>>>

-- pv_equiv track=rewrite | github.com/pytest-dev/pytest-bdd | src/pytest_bdd/scenario.py | iterparentnodeids
-- ===== SOURCE A (Python) =====
-- from collections.abc import Iterable, Iterator
--
-- def iterparentnodeids(nodeid: str) -> Iterator[str]:
--     """Return the parent node IDs of a given node ID, inclusive.
--
--     For the node ID
--
--         "testing/code/test_excinfo.py::TestFormattedExcinfo::test_repr_source"
--
--     the result would be
--
--         ""
--         "testing"
--         "testing/code"
--         "testing/code/test_excinfo.py"
--         "testing/code/test_excinfo.py::TestFormattedExcinfo"
--         "testing/code/test_excinfo.py::TestFormattedExcinfo::test_repr_source"
--
--     Note that / components are only considered until the first ::.
--     """
--     SEP = "/"
--     pos = 0
--     first_colons: int | None = nodeid.find("::")
--     if first_colons == -1:
--         first_colons = None
--     # The root Session node - always present.
--     yield ""
--     # Eagerly consume SEP parts until first colons.
--     while True:
--         at = nodeid.find(SEP, pos, first_colons)
--         if at == -1:
--             break
--         if at > 0:
--             yield nodeid[:at]
--         pos = at + len(SEP)
--     # Eagerly consume :: parts.
--     while True:
--         at = nodeid.find("::", pos)
--         if at == -1:
--             break
--         if at > 0:
--             yield nodeid[:at]
--         pos = at + len("::")
--     # The node ID itself.
--     if nodeid:
--         yield nodeid
-- ===== SOURCE B (Python) =====
-- def iterparentnodeids(nodeid):
--     """Return the parent node IDs of a given node ID, inclusive.
--
--     Split-then-cumulative-join decomposition: split off the part before the
--     first '::', split that into '/' components, and yield the cumulative
--     joins (skipping empty prefixes), then the cumulative '::' joins.
--     """
--     parts = nodeid.split("::")
--     segs = parts[0].split("/")
--     yield ""
--     for i in range(1, len(segs)):
--         p = "/".join(segs[:i])
--         if p:
--             yield p
--     for i in range(1, len(parts)):
--         p = "::".join(parts[:i])
--         if p:
--             yield p
--     if nodeid:
--         yield nodeid
-- ===== Notes on version B (the rewrite author's own statement) =====
-- stated objective: simpler
-- what changed: Replaces the stateful find/position scanning loops (with an end-bounded find and a carried position) by splitting the id into '::' parts and the first part into '/' segments once, then yielding cumulative joins of the split pieces.
import Mathlib
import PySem

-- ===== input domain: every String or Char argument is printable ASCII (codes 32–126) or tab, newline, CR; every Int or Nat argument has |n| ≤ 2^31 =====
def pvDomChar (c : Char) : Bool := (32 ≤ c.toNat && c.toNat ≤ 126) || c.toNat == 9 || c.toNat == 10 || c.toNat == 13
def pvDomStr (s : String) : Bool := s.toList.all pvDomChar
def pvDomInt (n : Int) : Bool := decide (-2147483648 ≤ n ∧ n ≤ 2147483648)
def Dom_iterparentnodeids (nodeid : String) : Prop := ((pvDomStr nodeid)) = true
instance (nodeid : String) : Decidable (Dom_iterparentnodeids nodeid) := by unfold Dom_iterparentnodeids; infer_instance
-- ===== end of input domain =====

-- B replaces A's stateful find/position scanning loops by split-into-components plus cumulative joins (objective: simpler).

-- ===== PORT A =====

-- Termination fact for A's while-loops, cited by pvLoopA's decreasing_by:
-- a successful find(sub, pos, end) result is ≥ pos, and pos is then within the string.
theorem pvFindGo_ge (sub l : List Char) (k : Nat)
    (h : PySem.Chars.find.go sub l k ≠ -1) : (k : Int) ≤ PySem.Chars.find.go sub l k := by
  induction l generalizing k with
  | nil =>
    simp only [PySem.Chars.find.go] at h ⊢
    split <;> simp_all
  | cons c rest ih =>
    simp only [PySem.Chars.find.go] at h ⊢
    split at h
    · simp_all
    · simp_all
      exact le_trans (by omega) (ih (k + 1) h)

theorem pvFindFrom_facts (s sub : List Char) (p : Nat) (e? : Option Int)
    (h : PySem.Chars.findFrom s sub (p : Int) e? ≠ -1) :
    p ≤ s.length ∧ (p : Int) ≤ PySem.Chars.findFrom s sub (p : Int) e? := by
  have hst : (if (p : Int) < 0 then if (p : Int) + (s.length : Int) < 0 then 0 else (p : Int) + (s.length : Int) else (p : Int)) = (p : Int) := by
    split <;> omega
  rcases e? with _ | e0
  · simp only [PySem.Chars.findFrom, hst, Int.toNat_natCast, List.take_length] at h ⊢
    by_cases h1 : (s.length : Int) < (p : Int)
    · rw [if_pos h1] at h; exact absurd rfl h
    · rw [if_neg h1] at h ⊢
      by_cases h2 : PySem.Chars.find (List.drop p s) sub = -1
      · rw [if_pos h2] at h; exact absurd rfl h
      · rw [if_neg h2] at h ⊢
        have hg := pvFindGo_ge sub (List.drop p s) 0 (by simpa [PySem.Chars.find] using h2)
        simp only [PySem.Chars.find] at hg ⊢
        constructor <;> omega
  · simp only [PySem.Chars.findFrom, hst] at h ⊢
    set E := (if (s.length : Int) < e0 then (s.length : Int) else if e0 < 0 then if e0 + (s.length : Int) < 0 then 0 else e0 + (s.length : Int) else e0) with hE
    have hEn : E ≤ (s.length : Int) := by rw [hE]; split <;> [omega; (split <;> [(split <;> omega); omega])]
    by_cases h1 : E < (p : Int)
    · rw [if_pos h1] at h; exact absurd rfl h
    · rw [if_neg h1] at h ⊢
      by_cases h2 : PySem.Chars.find (List.drop ((p : Int)).toNat (List.take E.toNat s)) sub = -1
      · rw [if_pos h2] at h; exact absurd rfl h
      · rw [if_neg h2] at h ⊢
        have hg := pvFindGo_ge sub (List.drop ((p : Int)).toNat (List.take E.toNat s)) 0 (by simpa [PySem.Chars.find] using h2)
        simp only [PySem.Chars.find] at hg ⊢
        constructor <;> omega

<<<

## [Work request]
All that is wanted is an exact copy of the lines above from the one with "def pvDomChar (c" through the one with "by_cases h2 : PySem.Chars.find (List.drop p", with both ends included.

## [Task result]
def pvDomChar (c : Char) : Bool := (32 ≤ c.toNat && c.toNat ≤ 126) || c.toNat == 9 || c.toNat == 10 || c.toNat == 13
def pvDomStr (s : String) : Bool := s.toList.all pvDomChar
def pvDomInt (n : Int) : Bool := decide (-2147483648 ≤ n ∧ n ≤ 2147483648)
def Dom_iterparentnodeids (nodeid : String) : Prop := ((pvDomStr nodeid)) = true
instance (nodeid : String) : Decidable (Dom_iterparentnodeids nodeid) := by unfold Dom_iterparentnodeids; infer_instance
-- ===== end of input domain =====

-- B replaces A's stateful find/position scanning loops by split-into-components plus cumulative joins (objective: simpler).

-- ===== PORT A =====

-- Termination fact for A's while-loops, cited by pvLoopA's decreasing_by:
-- a successful find(sub, pos, end) result is ≥ pos, and pos is then within the string.
theorem pvFindGo_ge (sub l : List Char) (k : Nat)
    (h : PySem.Chars.find.go sub l k ≠ -1) : (k : Int) ≤ PySem.Chars.find.go sub l k := by
  induction l generalizing k with
  | nil =>
    simp only [PySem.Chars.find.go] at h ⊢
    split <;> simp_all
  | cons c rest ih =>
    simp only [PySem.Chars.find.go] at h ⊢
    split at h
    · simp_all
    · simp_all
      exact le_trans (by omega) (ih (k + 1) h)

theorem pvFindFrom_facts (s sub : List Char) (p : Nat) (e? : Option Int)
    (h : PySem.Chars.findFrom s sub (p : Int) e? ≠ -1) :
    p ≤ s.length ∧ (p : Int) ≤ PySem.Chars.findFrom s sub (p : Int) e? := by
  have hst : (if (p : Int) < 0 then if (p : Int) + (s.length : Int) < 0 then 0 else (p : Int) + (s.length : Int) else (p : Int)) = (p : Int) := by
    split <;> omega
  rcases e? with _ | e0
  · simp only [PySem.Chars.findFrom, hst, Int.toNat_natCast, List.take_length] at h ⊢
    by_cases h1 : (s.length : Int) < (p : Int)
    · rw [if_pos h1] at h; exact absurd rfl h
    · rw [if_neg h1] at h ⊢
      by_cases h2 : PySem.Chars.find (List.drop p s) sub = -1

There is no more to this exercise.